Ces critères sont assortis d’une souplesse pour l’administration fiscale, qui pourra transmettre les dossiers n’y répondant pas strictement. Par ailleurs, l’avis préalable de la commission des infractions fiscales pour les dossiers de présomption caractérisée est supprimé. L’administration pourra ainsi déposer plainte directement pour ces dossiers de suspicion de fraude fiscale, ce qui permettra au parquet d’étendre plus rapidement ses investigations lorsqu’il découvrira une fraude fiscale connexe à une infraction sur laquelle il enquête déjà.

Mes chers collègues, je salue une nouvelle fois le travail accompli par les deux chambres, mais aussi l’écoute dont le Gouvernement a fait preuve à l’égard de tous les parlementaires et la volonté de coconstruction qui a guidé l’action du ministre, sur ce texte comme sur d’autres. (Applaudissements sur les travées du groupe La République En Marche et sur des travées du groupe du Rassemblement Démocratique et Social Européen.)

M. le président. La parole est à M. Éric Bocquet.

M. Éric Bocquet. Monsieur le président, monsieur le secrétaire d’État, mes chers collègues, au lendemain de l’ouverture du procès de la banque suisse UBS, ce projet de loi de lutte contre la fraude prend tout à coup un visage quelque peu pâlichon. En effet, ce procès de toutes les démesures illustre à nouveau l’ampleur et la complexité de l’industrie de l’évasion fiscale.

À l’occasion des premières annonces relatives à ce texte, il fut fait grand cas de la création d’une police fiscale, disposition majeure du projet de loi consistant à placer quelques agents sous l’autorité d’un magistrat… Mais, dans le même temps, le Gouvernement annonce la suppression l’an prochain de 2 130 postes au sein de la direction générale des finances publiques. Or on constate depuis quelques années un recul du contrôle fiscal : selon certaines sources syndicales internes, en 2008, une entreprise soumise à la TVA faisait l’objet d’une vérification de comptabilité tous les quatre-vingt-quatre ans en moyenne – et tous les cent trente ans aujourd’hui…

S’agissant des particuliers, le nombre des contrôles de fond réalisés sur place est passé de 4 166 en 2008 à 3 613 en 2017. Ils ont ainsi concerné 0,011 % des contribuables en 2008 et 0,009 % en 2016. Ce sont pas moins de 3 100 emplois qui ont été supprimés dans les services de contrôle fiscal depuis 2010.

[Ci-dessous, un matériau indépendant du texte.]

-- pv_equiv track=rewrite | github.com/jmazzahacks/loki-reader-core | src/loki_reader_core/client.py | _build_severity_regex
-- ===== SOURCE A (Python) =====
-- def _build_severity_regex(min_severity: str) -> str:
--     """Build regex matching min_severity and all higher severity tiers.
--
--     Canonical order (low to high): trace, debug, info, warn, error, fatal.
--     Aliases: "warning" maps to "warn", "critical" maps to "fatal".
--
--     Args:
--         min_severity: Minimum severity level to include.
--
--     Returns:
--         Pipe-separated regex string (e.g. "error|fatal|critical").
--
--     Raises:
--         ValueError: If min_severity is not a recognized level.
--     """
--     normalized = min_severity.strip().lower()
--
--     if normalized == "warning":
--         normalized = "warn"
--     if normalized == "critical":
--         normalized = "fatal"
--
--     canonical = ["trace", "debug", "info", "warn", "error", "fatal"]
--     idx = canonical.index(normalized)  # raises ValueError if invalid
--     selected = canonical[idx:]
--
--     expanded = []
--     for level in selected:
--         expanded.append(level)
--         if level == "warn":
--             expanded.append("warning")
--         elif level == "fatal":
--             expanded.append("critical")
--
--     return "|".join(expanded)
-- ===== SOURCE B (Python) =====
-- # Precomputed answer table: each accepted name/alias maps directly to its final
-- # regex string, so the call does no index search, slicing or joining at all.
-- _REGEX = {
--     "trace":    "trace|debug|info|warn|warning|error|fatal|critical",
--     "debug":    "debug|info|warn|warning|error|fatal|critical",
--     "info":     "info|warn|warning|error|fatal|critical",
--     "warn":     "warn|warning|error|fatal|critical",
--     "warning":  "warn|warning|error|fatal|critical",
--     "error":    "error|fatal|critical",
--     "fatal":    "fatal|critical",
--     "critical": "fatal|critical",
-- }
--
--
-- def _build_severity_regex(min_severity: str) -> str:
--     key = min_severity.strip().lower()
--     try:
--         return _REGEX[key]
--     except KeyError:
--         raise ValueError(f"{key!r} is not in list")
-- ===== Notes on version B (the rewrite author's own statement) =====
-- stated objective: simpler
-- what changed: Replaces the alias rewriting, list.index, slicing and the alias-expanding join loop by a closed-form lookup table mapping every accepted name directly to its finished regex string; the call is just strip/lower and one dict lookup.
import Mathlib
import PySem

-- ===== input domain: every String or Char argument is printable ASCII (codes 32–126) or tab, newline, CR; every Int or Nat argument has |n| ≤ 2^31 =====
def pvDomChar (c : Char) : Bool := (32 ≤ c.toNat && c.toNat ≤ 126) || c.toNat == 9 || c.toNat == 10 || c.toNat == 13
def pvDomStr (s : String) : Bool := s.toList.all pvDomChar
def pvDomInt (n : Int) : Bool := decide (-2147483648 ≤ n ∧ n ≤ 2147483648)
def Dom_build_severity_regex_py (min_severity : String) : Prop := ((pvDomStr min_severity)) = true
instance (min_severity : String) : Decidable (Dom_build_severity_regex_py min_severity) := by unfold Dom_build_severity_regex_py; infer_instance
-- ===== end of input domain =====

-- B replaces A's alias rewriting, list.index, slicing and join loop by a precomputed
-- table mapping each accepted name directly to its finished regex string (simpler).

-- ===== PORT A =====
-- A's body after strip().lower(); the ValueError case returns "" and is excluded by Pre_
def pvACore (normalized0 : String) : String :=
  let normalized := if normalized0 = "warning" then "warn" else normalized0
  let normalized := if normalized = "critical" then "fatal" else normalized
  let canonical : List String := ["trace", "debug", "info", "warn", "error", "fatal"]
  match PySem.List.index? canonical normalized with
  | none => ""  -- Python: ValueError (outside Pre_)
  | some idx =>
    let selected := PySem.List.slice canonical (some (idx : Int)) none
    let expanded := selected.foldl (fun acc level =>
      let acc := acc ++ [level]
      if level = "warn" then acc ++ ["warning"]
      else if level = "fatal" then acc ++ ["critical"]
      else acc) []
    PySem.Str.join "|" expanded

def build_severity_regex_py (min_severity : String) : String :=
  pvACore (PySem.Str.lower (PySem.Str.strip min_severity))

-- ===== PORT B =====
def pvRegexTable : PySem.Dict String String :=
  PySem.Dict.ofList
    [("trace",    "trace|debug|info|warn|warning|error|fatal|critical"),
     ("debug",    "debug|info|warn|warning|error|fatal|critical"),
     ("info",     "info|warn|warning|error|fatal|critical"),
     ("warn",     "warn|warning|error|fatal|critical"),
     ("warning",  "warn|warning|error|fatal|critical"),
     ("error",    "error|fatal|critical"),
     ("fatal",    "fatal|critical"),
     ("critical", "fatal|critical")]

def pvBCore (key : String) : String :=
  match PySem.Dict.get? pvRegexTable key with
  | some r => r
  | none => ""  -- Python: ValueError (outside Pre_)

def build_severity_regex_py_alt (min_severity : String) : String :=
  pvBCore (PySem.Str.lower (PySem.Str.strip min_severity))

-- ===== PRECONDITION & SPEC =====
-- Pre_ excludes exactly the inputs whose normalized form is not a recognized level: there A
-- raises ValueError (and B does too).
def Pre_build_severity_regex_py (min_severity : String) : Prop :=
  PySem.Str.lower (PySem.Str.strip min_severity) ∈
    ["trace", "debug", "info", "warn", "warning", "error", "fatal", "critical"]
instance (min_severity : String) : Decidable (Pre_build_severity_regex_py min_severity) := by
  unfold Pre_build_severity_regex_py; infer_instance
def pvWitness_build_severity_regex_py : String := " Error "

def Spec_build_severity_regex_py (min_severity : String) (out : String) : Prop :=
  out = build_severity_regex_py_alt min_severity
instance (min_severity : String) (out : String) : Decidable (Spec_build_severity_regex_py min_severity out) := by
  unfold Spec_build_severity_regex_py; infer_instance

-- ===== CLAIM (what is proved, stated in full; the proofs are below) =====
def Claim_equal_build_severity_regex_py : Prop :=
  ∀ (min_severity : String), Dom_build_severity_regex_py min_severity →
    Pre_build_severity_regex_py min_severity →
    Spec_build_severity_regex_py min_severity (build_severity_regex_py min_severity)

-- ===== LEMMAS AND PROOFS =====
set_option maxHeartbeats 2000000 in
theorem pvCore_eq (n : String)
    (h : n ∈ ["trace", "debug", "info", "warn", "warning", "error", "fatal", "critical"]) :
    pvACore n = pvBCore n := by
  simp only [List.mem_cons, List.not_mem_nil, or_false] at h
  rcases h with h | h | h | h | h | h | h | h <;> subst h <;> decide

-- ===== VERDICT (by name: the statement is the Claim_ definition above) =====
theorem build_severity_regex_py_spec : Claim_equal_build_severity_regex_py := by
  intro s _ hpre
  unfold Spec_build_severity_regex_py build_severity_regex_py build_severity_regex_py_alt
  exact pvCore_eq _ hpre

Rappelons que le procès de l’UBS qui s’est ouvert hier se tient, il faut le rappeler, grâce à l’action des lanceurs d’alerte qui avertirent dès 2009 les autorités de contrôle des pratiques illicites de leur banque. La discussion du présent projet de loi aurait dû être l’occasion de renforcer la protection des lanceurs d’alerte et de reconnaître leur rôle au sein des entreprises. La République devrait a posteriori leur apporter son soutien et leur témoigner sa reconnaissance, leur action permettant à l’État de récupérer des sommes considérables.

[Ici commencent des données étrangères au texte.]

lemma main_equiv (hn : List Char) : ∀ n (lines : List (List Char)), lines.length ≤ n →
    pyALoop hn lines false [] = pyBGo hn lines ∧
    pyALoop hn lines true [] = pyBGo hn (pyBSkip lines) := by
  intro n
  induction n with
  | zero =>
    intro lines hl
    have hnil : lines = [] := by cases lines <;> simp_all
    subst hnil; simp [pyALoop, pyBGo, pyBSkip]
  | succ n ih =>
    intro lines hl
    cases lines with
    | nil => simp [pyALoop, pyBGo, pyBSkip]
    | cons raw rest =>
      simp only [List.length_cons, Nat.succ_le_succ_iff] at hl
      constructor
      · -- skip = False
        by_cases hc : pyBComment raw = true
        · -- comment head: A accumulates the run into pending; B groups it with lookahead
          rw [aLoop_step_comment hn raw rest [] hc]
          have hsplit : rest = rest.takeWhile pyBComment ++ rest.dropWhile pyBComment :=
            (List.takeWhile_append_dropWhile).symm
          rw [show pyALoop hn rest false ([] ++ [raw]) =
              pyALoop hn (rest.takeWhile pyBComment ++ rest.dropWhile pyBComment) false [raw] by
              rw [← hsplit]; rfl,
            aLoop_comments hn _ _ _ (fun l hl => List.mem_takeWhile_imp hl)]
          rw [pyBGo, if_pos hc]
          cases hdw : rest.dropWhile pyBComment with
          | nil =>
            simp only [pyALoop]
            rfl
          | cons m t =>
            have hmnc : pyBComment m = false := by
              have := List.head_dropWhile_not (p := pyBComment) (l := rest) (by simp [hdw])
              simpa [hdw] using this
            have hlen : (m :: t).length ≤ rest.length := by
              have h' := rest.length_dropWhile_le pyBComment
              rw [hdw] at h'; exact h'
            simp only [hdw]
            by_cases hr : pyBRemoved hn (PySem.Chars.strip m) = true
            · -- removed Host after a comment run: the run is discarded
              rw [aLoop_step_removed hn m t false _ hr, if_pos hr]
              rw [pyBGo, if_neg (by simp [hmnc]), if_pos hr]
              have ht : t.length ≤ n := by
                have : (m :: t).length = t.length + 1 := by simp
                omega
              exact (ih t ht).2
            · rw [if_neg hr,
                aLoop_flush hn m t _ hmnc (by simpa using hr),
                (ih (m :: t) (le_trans hlen hl)).1]
              simp
        · by_cases hr : pyBRemoved hn (PySem.Chars.strip raw) = true
          · rw [aLoop_step_removed hn raw rest false [] hr,
              pyBGo, if_neg (by simp [hc]), if_pos hr]
            exact (ih rest hl).2
          · rw [aLoop_flush hn raw rest [] (by simpa using hc) (by simpa using hr),
              pyBGo, if_neg (by simp [hc]), if_neg hr]
            by_cases h1 : (pyBIsHost (PySem.Chars.strip raw) || pyBIsMatch (PySem.Chars.strip raw)) = true
            · rw [aLoop_step_hostmatch hn raw rest false [] h1 (by simpa using hr),
                (ih rest hl).1]
              simp
            · rw [aLoop_step_plain hn raw rest [] (by simpa using h1) (by simpa using hc),
                (ih rest hl).1]
              simp
      · -- skip = True
        by_cases h1 : (pyBIsHost (PySem.Chars.strip raw) || pyBIsMatch (PySem.Chars.strip raw)) = true
        · -- Host/Match line ends the skip; B's scanner stops without consuming it
          have hskip : pyBSkip (raw :: rest) = raw :: rest := by
            simp only [pyBSkip]; rw [if_pos h1]
          rw [hskip]
          have hcf : pyBComment raw = false := by
            by_contra hcc
            obtain ⟨hh, hm⟩ := comment_not_host (by simpa using hcc)
            simp [hh, hm] at h1
          by_cases hr : pyBRemoved hn (PySem.Chars.strip raw) = true
          · rw [aLoop_step_removed hn raw rest true [] hr,
              pyBGo, if_neg (by simp [hcf]), if_pos hr]
            exact (ih rest hl).2
          · rw [aLoop_step_hostmatch hn raw rest true [] h1 (by simpa using hr),
              pyBGo, if_neg (by simp [hcf]), if_neg hr,
              (ih rest hl).1]
            simp
        · by_cases hb : (PySem.Chars.strip raw == ([] : List Char)) = true
          · -- blank line: skip consumes it and ends
            have hskip : pyBSkip (raw :: rest) = rest := by
              simp only [pyBSkip]; rw [if_neg (by simp_all), if_pos hb]
            rw [hskip, aLoop_step_skip_blank hn raw rest [] (by simpa using h1) hb]
            exact (ih rest hl).1
          · -- any other line inside the removed block is dropped
            have hskip : pyBSkip (raw :: rest) = pyBSkip rest := by
              simp only [pyBSkip]; rw [if_neg (by simp_all), if_neg (by simp_all)]
            rw [hskip, aLoop_step_skip_other hn raw rest [] (by simpa using h1) (by simpa using hb)]
            exact (ih rest hl).2

-- ===== VERDICT (by name: the statement is the Claim_ definition above) =====
theorem remove_block_from_text_py_spec : Claim_equal_remove_block_from_text_py := by
  intro text host_name _
  unfold Spec_remove_block_from_text_py remove_block_from_text_py remove_block_from_text_py_alt
  rw [(main_equiv host_name.toList (pySplitlinesKeep [] text.toList).length
    (pySplitlinesKeep [] text.toList) le_rfl).1]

Le cas de l’UBS est aussi emblématique du fait qu’il s’agit d’une banque suisse. Ce projet de loi prévoyait une révision de la liste française des paradis fiscaux, qui comporte sept États : Brunei, Nauru, Niue, le Panama, les Îles Marshall, le Guatemala et le Botswana, point final ! Force est de constater que la Suisse n’y figure pas… On nous dit que le secret bancaire y est mort de sa belle mort. Pourtant, à la fin du mois de juillet dernier, au cœur de l’été, on a appris que le tribunal administratif fédéral de Saint-Gall, en Suisse, donnait raison à la banque UBS, qui refuse de répondre à la demande d’assistance administrative lancée par notre pays. A-t-on fait appel de cette décision, comme la loi nous y autorise ? Et l’on nous dit que la Suisse n’est plus un paradis fiscal…

Dès 2014, la banque UBS a tenté d’obtenir une « comparution sur reconnaissance préalable de culpabilité ». Sans succès.

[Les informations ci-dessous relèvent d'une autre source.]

-- Bisimulation on one a/b-segment: B's single pass (counts a b, max prefix excesses hb ha)
-- determines both of A's greedy counter loops; k = b' - hb' (resp. j = a' - ha') is the number
-- of matches proc1 (resp. proc2) makes, and the counters keep their invariants.
theorem core (x y : Int) : ∀ (t : List Char), (∀ c ∈ t, c = 'a' ∨ c = 'b') →
    ∀ (total a b hb ha : Int), b - a ≤ hb → 0 ≤ hb → a - b ≤ ha → 0 ≤ ha →
    (t.foldl (bStep x y) (total, a, b, hb, ha)).1 = total ∧
    (t.foldl (bStep x y) (total, a, b, hb, ha)).2.1 = a + (t.count 'a' : Int) ∧
    (t.foldl (bStep x y) (total, a, b, hb, ha)).2.2.1 = b + (t.count 'b' : Int) ∧
    ((t.foldl (bStep x y) (total, a, b, hb, ha)).2.2.1 - (t.foldl (bStep x y) (total, a, b, hb, ha)).2.1
       ≤ (t.foldl (bStep x y) (total, a, b, hb, ha)).2.2.2.1 ∧
     0 ≤ (t.foldl (bStep x y) (total, a, b, hb, ha)).2.2.2.1) ∧
    ((t.foldl (bStep x y) (total, a, b, hb, ha)).2.1 - (t.foldl (bStep x y) (total, a, b, hb, ha)).2.2.1
       ≤ (t.foldl (bStep x y) (total, a, b, hb, ha)).2.2.2.2 ∧
     0 ≤ (t.foldl (bStep x y) (total, a, b, hb, ha)).2.2.2.2) ∧
    (∀ n ac bc, t.foldl (procStep1 x) (n, a - b + hb, ac, bc) =
       (n + x * (((t.foldl (bStep x y) (total, a, b, hb, ha)).2.2.1 - (t.foldl (bStep x y) (total, a, b, hb, ha)).2.2.2.1) - (b - hb)),
        (t.foldl (bStep x y) (total, a, b, hb, ha)).2.1 - (t.foldl (bStep x y) (total, a, b, hb, ha)).2.2.1 + (t.foldl (bStep x y) (total, a, b, hb, ha)).2.2.2.1,
        ac - (((t.foldl (bStep x y) (total, a, b, hb, ha)).2.2.1 - (t.foldl (bStep x y) (total, a, b, hb, ha)).2.2.2.1) - (b - hb)),
        bc - (((t.foldl (bStep x y) (total, a, b, hb, ha)).2.2.1 - (t.foldl (bStep x y) (total, a, b, hb, ha)).2.2.2.1) - (b - hb)))) ∧
    (∀ n ac bc, t.foldl (procStep2 y) (n, b - a + ha, ac, bc) =
       (n + y * (((t.foldl (bStep x y) (total, a, b, hb, ha)).2.1 - (t.foldl (bStep x y) (total, a, b, hb, ha)).2.2.2.2) - (a - ha)),
        (t.foldl (bStep x y) (total, a, b, hb, ha)).2.2.1 - (t.foldl (bStep x y) (total, a, b, hb, ha)).2.1 + (t.foldl (bStep x y) (total, a, b, hb, ha)).2.2.2.2,
        ac - (((t.foldl (bStep x y) (total, a, b, hb, ha)).2.1 - (t.foldl (bStep x y) (total, a, b, hb, ha)).2.2.2.2) - (a - ha)),
        bc - (((t.foldl (bStep x y) (total, a, b, hb, ha)).2.1 - (t.foldl (bStep x y) (total, a, b, hb, ha)).2.2.2.2) - (a - ha)))) := by
  intro t
  induction t with
  | nil =>
    intro _ total a b hb ha h1 h2 h3 h4
    refine ⟨rfl, by simp, by simp, ⟨h1, h2⟩, ⟨h3, h4⟩, ?_, ?_⟩ <;> (intro n ac bc; simp)
  | cons c t ih =>
    intro hmem total a b hb ha h1 h2 h3 h4
    have hmt : ∀ c ∈ t, c = 'a' ∨ c = 'b' := fun d hd => hmem d (List.mem_cons_of_mem c hd)
    rcases hmem c List.mem_cons_self with hca | hcb
    · subst hca
      simp only [List.foldl_cons]
      have hstep : bStep x y (total, a, b, hb, ha) 'a' = (total, a + 1, b, hb, max ha (a + 1 - b)) := by
        simp [bStep]
      rw [hstep]
      obtain ⟨i1, i2, i3, i4, i5, i6, i7⟩ := ih hmt total (a + 1) b hb (max ha (a + 1 - b))
        (by omega) h2 (le_max_right _ _) (le_trans h4 (le_max_left _ _))
      refine ⟨i1, ?_, ?_, i4, i5, ?_, ?_⟩
      · rw [i2]; simp; ring
      · rw [i3]; simp
      · intro n ac bc
        have hp : procStep1 x (n, a - b + hb, ac, bc) 'a' = (n, a + 1 - b + hb, ac, bc) := by
          simp [procStep1, Prod.ext_iff]; omega
        rw [hp]; exact i6 n ac bc
      · intro n ac bc
        have hp : procStep2 y (n, b - a + ha, ac, bc) 'a' =
            (if b - a + ha ≠ 0 then (n + y, b - a + ha - 1, ac - 1, bc - 1) else (n, b - a + ha, ac, bc)) := by
          simp [procStep2]
        rw [hp]
        by_cases hz : b - a + ha = 0
        · have hm : max ha (a + 1 - b) = ha + 1 := by omega
          have i7' := i7 n ac bc
          rw [hm] at i7'
          rw [hm, if_neg (by omega), show b - a + ha = b - (a + 1) + (ha + 1) from by ring, i7']
          simp only [Prod.mk.injEq]
          refine ⟨?_, ?_, ?_, ?_⟩ <;> first | trivial | ring
        · have hm : max ha (a + 1 - b) = ha := by omega
          have i7' := i7 (n + y) (ac - 1) (bc - 1)
          rw [hm] at i7'
          rw [hm, if_pos hz, show b - a + ha - 1 = b - (a + 1) + ha from by ring, i7']
          simp only [Prod.mk.injEq]
          refine ⟨?_, ?_, ?_, ?_⟩ <;> first | trivial | ring
    · subst hcb
      simp only [List.foldl_cons]
      have hstep : bStep x y (total, a, b, hb, ha) 'b' = (total, a, b + 1, max hb (b + 1 - a), ha) := by
        simp [bStep]
      rw [hstep]
      obtain ⟨i1, i2, i3, i4, i5, i6, i7⟩ := ih hmt total a (b + 1) (max hb (b + 1 - a)) ha
        (le_max_right _ _) (le_trans h2 (le_max_left _ _)) (by omega) h4
      refine ⟨i1, ?_, ?_, i4, i5, ?_, ?_⟩
      · rw [i2]; simp
      · rw [i3]; simp; ring
      · intro n ac bc
        have hp : procStep1 x (n, a - b + hb, ac, bc) 'b' =
            (if a - b + hb ≠ 0 then (n + x, a - b + hb - 1, ac - 1, bc - 1) else (n, a - b + hb, ac, bc)) := by
          simp [procStep1]
        rw [hp]
        by_cases hz : a - b + hb = 0
        · have hm : max hb (b + 1 - a) = hb + 1 := by omega
          have i6' := i6 n ac bc
          rw [hm] at i6'
          rw [hm, if_neg (by omega), show a - b + hb = a - (b + 1) + (hb + 1) from by ring, i6']
          simp only [Prod.mk.injEq]
          refine ⟨?_, ?_, ?_, ?_⟩ <;> first | trivial | ring
        · have hm : max hb (b + 1 - a) = hb := by omega
          have i6' := i6 (n + x) (ac - 1) (bc - 1)
          rw [hm] at i6'
          rw [hm, if_pos hz, show a - b + hb - 1 = a - (b + 1) + hb from by ring, i6']
          simp only [Prod.mk.injEq]
          refine ⟨?_, ?_, ?_, ?_⟩ <;> first | trivial | ring
      · intro n ac bc
        have hp : procStep2 y (n, b - a + ha, ac, bc) 'b' = (n, b + 1 - a + ha, ac, bc) := by
          simp [procStep2, Prod.ext_iff]; omega
        rw [hp]; exact i7 n ac bc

En 2016, la loi a institué un nouvel outil de négociation inspiré du système américain, la convention judiciaire d’intérêt public, ou CJIP, qui permet de négocier une amende sur reconnaissance des faits mais sans condamnation. C’est la négation même du name and shame anglo-saxon.

En 2017, HSBC, pour éviter un procès, toujours dommageable pour la réputation d’une honorable banque, a accepté de payer une amende de 300 millions d’euros, après avoir reconnu une fraude de 1,6 milliard d’euros ! À l’heure où nos concitoyens doutent de plus en plus de l’action publique et de son exemplarité, ne pensez-vous pas, mes chers collègues, que ces dispositifs sont de nature à accréditer l’idée que la justice n’est pas la même pour tous ? Selon que vous serez puissant ou misérable, disait le fabuliste…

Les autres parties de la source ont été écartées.